La irrupción de la señora Internet había reavivado su afición, dividió su tiempo ocioso de egiptólogo aficionado entre YouTube y Wikipedia, y así fue que logró compilar su primer gran documental: "El Egipto de los faraones".
Como siempre sucede, llegó la vida de obligaciones. El trabajo de horario discontinuo en un supermercado del centro; la novia que al poco tiempo se transformó en esposa y en crédito hipotecario, y en tres hijos y un perro, hizo que la obligación se devore de un saque a su gran pasión.
Sólo él. Él, su almohada y quizás el archivo de su PC, sabían que la planta de bambú, en su interior, se había debilitado y perdido el follaje, pero seguía con buenas raíces. A los 45 años, luego de largas cuotas afrontadas con horas extras de reposición de góndolas y descarga de contenedores de mercadería importada, consiguió tener en mano un pasaje de aerolínea paraguaya con dos escalas desatinadas, pero con seguro arribo a El Cairo a las 11 horas local del miércoles 7 de abril de 2010.

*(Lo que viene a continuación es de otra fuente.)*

-- pv_equiv track=rewrite | github.com/dmalzl/metadatamapping | metadatamapping/archs4.py | extract_srx_and_samn_accessions
-- ===== SOURCE A (Python) =====
-- from typing import Union, Iterable, Any
--
-- def get_srx_samn_from_items(relation_items: Iterable[str]) -> tuple[str, str]:
--     """
--     takes list of strings generated from an item in the 'relation' column
--     of the /meta/samples table in the archs4 h5 file and extracts the SRA and
--     BioSample accessions from it
--
--     :param relation_items:   list of strings of the format 'key: value'
--
--     :return:                 sra and bisample accession as strings
--     """
--     srx, samn = None, None
--     for item in relation_items:
--         if not item:
--             continue
--
--         key, value = item.split(': ')
--
--         if key == 'SRA':
--             srx = value.split('=')[-1]
--
--         if key == 'BioSample':
--             samn = value.split('/')[-1]
--
--     return srx, samn
--
-- def extract_srx_and_samn_accessions(relation_data: Iterable[str]) -> dict[str, list[str]]:
--     """
--     takes the full 'relation' column of the archs4 h5 /meta/samples table and extracts
--     SRA and BioSample accessions for each of the items contained
--
--     :param relation_data:  list of strings of the format 'key1: value1, key2: value2, ...'
--
--     :return:               dictionary containing keys srx_accession, biosample_accession with lists of these accessions as values
--     """
--     srx_samn_accessions = {
--         key: [] for key in ['srx_accession', 'biosample_accession']
--     }
--     for relation in relation_data:
--         relation_items = relation.split(',')
--         srx, samn = get_srx_samn_from_items(
--             relation_items
--         )
--         srx_samn_accessions['srx_accession'].append(srx)
--         srx_samn_accessions['biosample_accession'].append(samn)
--
--     return srx_samn_accessions
-- ===== SOURCE B (Python) =====
-- def last_match(pairs, key, sep):
--     vals = [v.split(sep)[-1] for k, v in pairs if k == key]
--     return vals[-1] if vals else None
--
-- def extract_srx_and_samn_accessions(relation_data):
--     parsed = [[item.split(': ') for item in relation.split(',') if item]
--               for relation in relation_data]
--     return {
--         'srx_accession': [last_match(p, 'SRA', '=') for p in parsed],
--         'biosample_accession': [last_match(p, 'BioSample', '/') for p in parsed],
--     }
-- ===== Notes on version B (the rewrite author's own statement) =====
-- stated objective: alternative
-- what changed: B is staged and columnar: one comprehension parses every relation into key/value pairs, then two independent passes each build one output column by filtering the pairs for their key and taking the last match, instead of A's single pass that threads two mutable accumulators through per-key branches inside a helper loop.
import Mathlib
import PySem

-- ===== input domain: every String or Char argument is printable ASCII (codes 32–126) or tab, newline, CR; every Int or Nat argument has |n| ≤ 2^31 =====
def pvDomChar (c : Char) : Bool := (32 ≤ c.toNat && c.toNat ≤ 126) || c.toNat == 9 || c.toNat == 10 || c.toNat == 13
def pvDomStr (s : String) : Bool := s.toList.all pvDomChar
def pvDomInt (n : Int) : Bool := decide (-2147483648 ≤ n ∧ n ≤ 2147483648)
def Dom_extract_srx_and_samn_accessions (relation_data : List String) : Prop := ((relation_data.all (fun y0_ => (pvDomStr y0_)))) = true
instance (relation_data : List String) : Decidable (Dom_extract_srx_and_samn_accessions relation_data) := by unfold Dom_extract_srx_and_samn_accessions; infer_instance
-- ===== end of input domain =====

-- B parses everything into key/value pairs first, then builds each output column in its own
-- filter-last pass, instead of A's single loop threading two accumulators; equal results are
-- stated for inputs where every non-empty comma-separated item splits on ': ' into exactly two
-- parts (elsewhere both Pythons raise ValueError).


-- ===== PORT A =====
-- s.split(sep) for a literal non-empty sep: PySem.Str.split? is none only for sep = "", so getD is exact here
def pvSplit (s sep : String) : List String := (PySem.Str.split? s sep).getD []

-- get_srx_samn_from_items: loop over the items threading (srx, samn); `none` = the ValueError
-- of `key, value = item.split(': ')` when the split is not exactly two parts.
def pvItemsLoopA : List String → Option String × Option String → Option (Option String × Option String)
  | [], p => some p
  | item :: rest, p =>
    if item = "" then pvItemsLoopA rest p
    else match pvSplit item ": " with
      | [k, v] =>
        pvItemsLoopA rest
          ((if k = "SRA" then PySem.List.pyGet? (pvSplit v "=") (-1) else p.1),
           (if k = "BioSample" then PySem.List.pyGet? (pvSplit v "/") (-1) else p.2))
      | _ => none

-- the outer loop of A, appending to the dict's two lists
def pvRelLoopA : List String → List (Option String) × List (Option String) → Option (List (Option String) × List (Option String))
  | [], acc => some acc
  | rel :: rest, acc =>
    match pvItemsLoopA (pvSplit rel ",") (none, none) with
    | some p => pvRelLoopA rest (acc.1 ++ [p.1], acc.2 ++ [p.2])
    | none => none

def extract_srx_and_samn_accessions (relation_data : List String) : List (String × List (Option String)) :=
  match pvRelLoopA relation_data ([], []) with
  | some acc => [("srx_accession", acc.1), ("biosample_accession", acc.2)]
  | none => []      -- unreachable under Pre_: Python raises ValueError here

-- ===== PORT B =====
-- [item.split(': ') for item in relation.split(',') if item]
def pvParseRel (rel : String) : List (List String) :=
  ((pvSplit rel ",").filter (fun item => item ≠ "")).map (fun item => pvSplit item ": ")

-- vals = [v.split(sep)[-1] for k, v in pairs if k == key]; `none` = the comprehension's
-- ValueError when unpacking a pair that is not exactly two parts (IndexError branch kept for pyGet?)
def pvVals : List (List String) → String → String → Option (List String)
  | [], _, _ => some []
  | p :: rest, key, sep =>
    match p with
    | [k, v] =>
      if k = key then
        match PySem.List.pyGet? (pvSplit v sep) (-1) with
        | some s => (pvVals rest key sep).map (fun vs => s :: vs)
        | none => none
      else pvVals rest key sep
    | _ => none

-- last_match: vals[-1] if vals else None
def pvLastMatch (pairs : List (List String)) (key sep : String) : Option (Option String) :=
  (pvVals pairs key sep).map (fun vals => vals.getLast?)

def extract_srx_and_samn_accessions_alt (relation_data : List String) : List (String × List (Option String)) :=
  let parsed := relation_data.map pvParseRel
  match parsed.mapM (fun p => pvLastMatch p "SRA" "="),
        parsed.mapM (fun p => pvLastMatch p "BioSample" "/") with
  | some srxs, some samns => [("srx_accession", srxs), ("biosample_accession", samns)]
  | _, _ => []      -- unreachable under Pre_: Python raises ValueError here

-- ===== PRECONDITION & SPEC =====
-- Pre_ excludes exactly the inputs where some non-empty comma-separated item does not split
-- on ': ' into exactly two parts: there BOTH Pythons raise ValueError.
def Pre_extract_srx_and_samn_accessions (relation_data : List String) : Prop :=
  ∀ rel ∈ relation_data, ∀ item ∈ pvSplit rel ",",
    item ≠ "" → (pvSplit item ": ").length = 2
instance (relation_data : List String) : Decidable (Pre_extract_srx_and_samn_accessions relation_data) := by
  unfold Pre_extract_srx_and_samn_accessions; infer_instance

def pvWitness_extract_srx_and_samn_accessions : List String :=
  ["SRA: https://www.ncbi.nlm.nih.gov/sra?term=SRX123,BioSample: https://www.ncbi.nlm.nih.gov/biosample/SAMN01", "Foo: bar", ""]

def Spec_extract_srx_and_samn_accessions (relation_data : List String) (out : List (String × List (Option String))) : Prop := out = extract_srx_and_samn_accessions_alt relation_data
instance (relation_data : List String) (out : List (String × List (Option String))) : Decidable (Spec_extract_srx_and_samn_accessions relation_data out) := by unfold Spec_extract_srx_and_samn_accessions; infer_instance

-- ===== CLAIM =====
def Claim_equal_extract_srx_and_samn_accessions : Prop := ∀ (relation_data : List String), Dom_extract_srx_and_samn_accessions relation_data → Pre_extract_srx_and_samn_accessions relation_data → Spec_extract_srx_and_samn_accessions relation_data (extract_srx_and_samn_accessions relation_data)

-- ===== LEMMAS AND PROOFS =====
theorem go_ne_nil (sep : List Char) : ∀ (fuel : Nat) (l cur : List Char) (acc : List (List Char)),
    PySem.Chars.splitOn.go sep fuel l cur acc ≠ [] := by
  intro fuel
  induction fuel with
  | zero => intro l cur acc; simp [PySem.Chars.splitOn.go]
  | succ n ih =>
    intro l cur acc
    cases l with
    | nil => simp [PySem.Chars.splitOn.go]
    | cons c rest =>
      rw [PySem.Chars.splitOn.go]
      split <;> apply ih

theorem pvSplit_ne_nil (s sep : String) (h : sep.toList ≠ []) : pvSplit s sep ≠ [] := by
  simp [pvSplit, PySem.Str.split?, PySem.Chars.split?, List.isEmpty_iff, h, PySem.Chars.splitOn]
  exact go_ne_nil _ _ _ _ _

theorem pyGet_neg_one_isSome (l : List String) (h : l ≠ []) :
    (PySem.List.pyGet? l (-1)).isSome := by
  cases l with
  | nil => exact absurd rfl h
  | cons a t => simp [PySem.List.pyGet?, PySem.List.pyIdx?]

-- last-with-default view of A's accumulator
def pvLastD (vs : List String) (d : Option String) : Option String :=
  match vs.getLast? with
  | some s => some s
  | none => d

theorem pvLastD_cons (s : String) (vs : List String) (d : Option String) :
    pvLastD (s :: vs) d = pvLastD vs (some s) := by
  cases vs with
  | nil => rfl
  | cons a t =>
    simp only [pvLastD, List.getLast?_cons_cons]
    cases h : (a :: t).getLast? with
    | none => simp at h
    | some x => rfl

theorem pvLastD_none (vs : List String) : pvLastD vs none = vs.getLast? := by
  unfold pvLastD; cases vs.getLast? <;> rfl

-- A's item loop, on well-formed items, equals the two filter-last columns of B
theorem pvItemsLoop_eq (items : List String)
    (H : ∀ item ∈ items, item ≠ "" → (pvSplit item ": ").length = 2) :
    ∀ p : Option String × Option String,
      ∃ vs vm, pvVals ((items.filter (fun i => i ≠ "")).map (fun i => pvSplit i ": ")) "SRA" "=" = some vs ∧
               pvVals ((items.filter (fun i => i ≠ "")).map (fun i => pvSplit i ": ")) "BioSample" "/" = some vm ∧
               pvItemsLoopA items p = some (pvLastD vs p.1, pvLastD vm p.2) := by
  induction items with
  | nil => intro p; exact ⟨[], [], rfl, rfl, rfl⟩
  | cons item rest ih =>
    intro p
    by_cases he : item = ""
    · simpa [pvItemsLoopA, he] using ih (fun i hi => H i (List.mem_cons_of_mem _ hi)) p
    · have hlen := H item (List.mem_cons_self) he
      match hsp : pvSplit item ": " with
      | [] | [_] | _ :: _ :: _ :: _ => simp [hsp] at hlen
      | [k, v] =>
        have ihr := ih (fun i hi => H i (List.mem_cons_of_mem _ hi))
        by_cases hk1 : k = "SRA" <;> by_cases hk2 : k = "BioSample"
        · exact absurd (hk1 ▸ hk2) (by decide)
        · -- SRA item
          have hne := pvSplit_ne_nil v "=" (by decide)
          obtain ⟨s, hs⟩ := Option.isSome_iff_exists.mp (pyGet_neg_one_isSome _ hne)
          obtain ⟨vs, vm, h1, h2, h3⟩ := ihr ((some s), p.2)
          refine ⟨s :: vs, vm, ?_, ?_, ?_⟩
          · simp [he, pvVals, hsp, hk1, hs]; simpa using h1
          · simp [he, pvVals, hsp, hk2]; simpa using h2
          · simp [pvItemsLoopA, he, hsp, hk1, hs, h3, pvLastD_cons]
        · -- BioSample item
          have hne := pvSplit_ne_nil v "/" (by decide)
          obtain ⟨s, hs⟩ := Option.isSome_iff_exists.mp (pyGet_neg_one_isSome _ hne)
          obtain ⟨vs, vm, h1, h2, h3⟩ := ihr (p.1, (some s))
          refine ⟨vs, s :: vm, ?_, ?_, ?_⟩
          · simp [he, pvVals, hsp, hk1]; simpa using h1
          · simp [he, pvVals, hsp, hk2, hs]; simpa using h2
          · simp [pvItemsLoopA, he, hsp, hk2, hs, h3, pvLastD_cons]
        · -- other key
          obtain ⟨vs, vm, h1, h2, h3⟩ := ihr p
          refine ⟨vs, vm, ?_, ?_, ?_⟩
          · simp [he, pvVals, hsp, hk1]; simpa using h1
          · simp [he, pvVals, hsp, hk2]; simpa using h2
          · simp [pvItemsLoopA, he, hsp, hk1, hk2, h3]

theorem pvRelLoop_eq (data : List String)
    (H : ∀ rel ∈ data, ∀ item ∈ pvSplit rel ",", item ≠ "" → (pvSplit item ": ").length = 2) :
    ∀ acc : List (Option String) × List (Option String),
      ∃ srxs samns,
        ((data.map pvParseRel).mapM (fun p => pvLastMatch p "SRA" "=")) = some srxs ∧
        ((data.map pvParseRel).mapM (fun p => pvLastMatch p "BioSample" "/")) = some samns ∧
        pvRelLoopA data acc = some (acc.1 ++ srxs, acc.2 ++ samns) := by
  induction data with
  | nil => intro acc; exact ⟨[], [], rfl, rfl, by simp [pvRelLoopA]⟩
  | cons rel rest ih =>
    intro acc
    obtain ⟨vs, vm, h1, h2, h3⟩ :=
      pvItemsLoop_eq (pvSplit rel ",") (H rel (List.mem_cons_self)) (none, none)
    obtain ⟨srxs, samns, g1, g2, g3⟩ := ih (fun r hr => H r (List.mem_cons_of_mem _ hr))
      (acc.1 ++ [pvLastD vs none], acc.2 ++ [pvLastD vm none])
    refine ⟨pvLastD vs none :: srxs, pvLastD vm none :: samns, ?_, ?_, ?_⟩
    · simp [pvLastMatch] at g1
      simp at h1
      simp [List.mapM_cons, pvLastMatch, pvParseRel, pvLastD_none, h1, g1]
    · simp [pvLastMatch] at g2
      simp at h2
      simp [List.mapM_cons, pvLastMatch, pvParseRel, pvLastD_none, h2, g2]
    · simp [pvRelLoopA, h3, g3]

-- ===== VERDICT =====
theorem extract_srx_and_samn_accessions_spec : Claim_equal_extract_srx_and_samn_accessions := by
  intro relation_data _ hpre
  obtain ⟨srxs, samns, h1, h2, h3⟩ := pvRelLoop_eq relation_data hpre ([], [])
  unfold Spec_extract_srx_and_samn_accessions extract_srx_and_samn_accessions extract_srx_and_samn_accessions_alt
  simp [h1, h2, h3]
-- pv_equiv track=rewrite | github.com/Pass1k/basic-2 | Basic Collections Tuples/lesson2/task3.py | return_even_elements
-- ===== SOURCE A (Python) =====
-- def return_even_elements(date):
--     result = []
--     if isinstance(date, dict):
--         date = date.items()
--     for index, values in enumerate(date):
--         if index % 2 == 0:
--             result.append(values)
--     return  result
-- ===== SOURCE B (Python) =====
-- def return_even_elements(date):
--     if isinstance(date, dict):
--         date = date.items()
--     return list(date)[::2]
-- ===== Notes on version B (the rewrite author's own statement) =====
-- stated objective: simpler
-- what changed: Replaces the enumerate loop with its per-index parity test by materializing the iterable once and returning the stride-2 slice list(date)[::2].
import Mathlib
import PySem

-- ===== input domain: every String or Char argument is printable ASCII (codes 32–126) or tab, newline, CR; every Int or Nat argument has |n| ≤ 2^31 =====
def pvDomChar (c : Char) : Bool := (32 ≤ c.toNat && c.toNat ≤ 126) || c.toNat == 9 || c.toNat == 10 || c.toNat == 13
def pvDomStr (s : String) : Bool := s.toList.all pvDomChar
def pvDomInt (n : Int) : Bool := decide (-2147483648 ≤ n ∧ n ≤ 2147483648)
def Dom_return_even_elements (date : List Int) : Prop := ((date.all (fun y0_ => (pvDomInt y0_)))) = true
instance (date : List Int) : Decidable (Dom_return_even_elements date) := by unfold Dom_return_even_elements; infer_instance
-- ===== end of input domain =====

-- B replaces A's enumerate loop (index % 2 test per element) by the stride-2 slice list(date)[::2]; objective: simpler.


-- ===== PORT A =====
-- result = []; for index, values in enumerate(date): if index % 2 == 0: result.append(values); return result
-- (the isinstance(date, dict) branch cannot fire on a List Int argument)
def return_even_elements (date : List Int) : List Int :=
  (PySem.List.enumerate date 0).foldl
    (fun result iv => if PySem.Int.mod iv.1 2 == 0 then result ++ [iv.2] else result) []

-- ===== PORT B =====
-- return list(date)[::2]  (the isinstance(date, dict) branch cannot fire on a List Int argument)
def return_even_elements_alt (date : List Int) : List Int :=
  (PySem.List.slice? date none none 2).getD []

-- ===== PRECONDITION & SPEC =====
def Spec_return_even_elements (date : List Int) (out : List Int) : Prop := out = return_even_elements_alt date
instance (date : List Int) (out : List Int) : Decidable (Spec_return_even_elements date out) := by unfold Spec_return_even_elements; infer_instance

-- ===== CLAIM (what is proved, stated in full; the proofs are below) =====
def Claim_equal_return_even_elements : Prop := ∀ (date : List Int), Dom_return_even_elements date → Spec_return_even_elements date (return_even_elements date)

-- ===== LEMMAS AND PROOFS =====

-- every-other-element, starting with the head when b = true
def evensB (b : Bool) : List Int → List Int
  | [] => []
  | x :: t => if b then x :: evensB (!b) t else evensB (!b) t

theorem fold_enumerate_evensB : ∀ (xs : List Int) (s : Int) (acc : List Int),
    (PySem.List.enumerate xs s).foldl
      (fun result iv => if PySem.Int.mod iv.1 2 == 0 then result ++ [iv.2] else result) acc
      = acc ++ evensB (PySem.Int.mod s 2 == 0) xs
  | [], s, acc => by simp [PySem.List.enumerate, evensB]
  | x :: t, s, acc => by
    rw [PySem.List.enumerate_cons]
    simp only [List.foldl_cons]
    rw [fold_enumerate_evensB t (s + 1)]
    have hm : (PySem.Int.mod (s + 1) 2 == 0) = !(PySem.Int.mod s 2 == 0) := by
      simp only [PySem.Int.mod, Int.fmod_eq_emod]
      by_cases h : s % 2 = 0
      · have h1 : (s + 1) % 2 = 1 := by omega
        simp [h, h1]
      · have h0 : s % 2 = 1 := by omega
        have h1 : (s + 1) % 2 = 0 := by omega
        simp [h0, h1]
    rw [hm]
    cases h : (PySem.Int.mod s 2 == 0) <;> simp [evensB]

theorem gather_evensB : ∀ (xs : List Int),
    (List.range ((xs.length + 1) / 2)).filterMap (fun k => xs[2 * k]?) = evensB true xs
  | [] => by decide
  | [x] => by simp [evensB]
  | x :: y :: t => by
    have hlen : ((x :: y :: t).length + 1) / 2 = (t.length + 1) / 2 + 1 := by
      simp only [List.length_cons]; omega
    rw [hlen, List.range_succ_eq_map, List.filterMap_cons, List.filterMap_map]
    have hidx : (fun k => (x :: y :: t)[2 * Nat.succ k]?) = (fun k => t[2 * k]?) := by
      funext k
      have h2 : 2 * Nat.succ k = 2 * k + 1 + 1 := by omega
      rw [h2, List.getElem?_cons_succ, List.getElem?_cons_succ]
    simp only [Function.comp_def]
    rw [hidx, gather_evensB t]
    simp [evensB]

theorem slice?_two (xs : List Int) :
    PySem.List.slice? xs none none 2 = some (evensB true xs) := by
  simp only [PySem.List.slice?, PySem.List.sliceIndices]
  norm_num
  have hc : (if 0 < xs.length then (((xs.length : Int) + 2 - 1) / 2).toNat else 0)
      = (xs.length + 1) / 2 := by split <;> omega
  rw [hc]
  simp only [show ∀ k : Nat, ((2 : Int) * (k : Int)).toNat = 2 * k from fun k => by omega]
  exact gather_evensB xs

theorem alt_eq_evensB (xs : List Int) : return_even_elements_alt xs = evensB true xs := by
  simp [return_even_elements_alt, slice?_two]

-- ===== VERDICT (by name: the statement is the Claim_ definition above) =====
theorem return_even_elements_spec : Claim_equal_return_even_elements := by
  intro date _
  unfold Spec_return_even_elements return_even_elements
  rw [alt_eq_evensB, fold_enumerate_evensB]
  simp [PySem.Int.mod]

Dos amigos del super, Graciela, su esposa, Claudio y Fabián sus dos hijos mayores y yo, lo vimos partir ilusionado desde Sauce Viejo una lluviosa mañana de otoño. Diez días después, Graciela me llamó para recordar que llegaba de su sueño en el valle del Nilo y que lo recibiríamos en su departamento de María Selva.
Abrazos, besos y llantos. ¡Te queremos! ¡Te extrañamos! ¡Te esperamos! y ¡Nunca más los dejaré! Lo habitual para estos casos. Ahora cuando se me ocurrió preguntarle por Egipto solo una palabra: "antahkarana".
Han pasado siete años desde su regreso, desde aquel enigmático, frustrante y telegráfico relato de viajero; no volví a ver a Daniel Arturo Ravanal. Supe que regresó dos veces más a Egipto, y con el último viaje, puso fin a lo que quedaba de su matrimonio.
Se me dijo que esta obsesión fue la que le terminó costado la familia, pero supongo que son solo chismes. Chismes de pueblo grande. A mí me quedó el concepto. Advierto a diario el puente arcoíris, el "antahkarana", pero aún no me animo a cruzarlo. Llegará el día.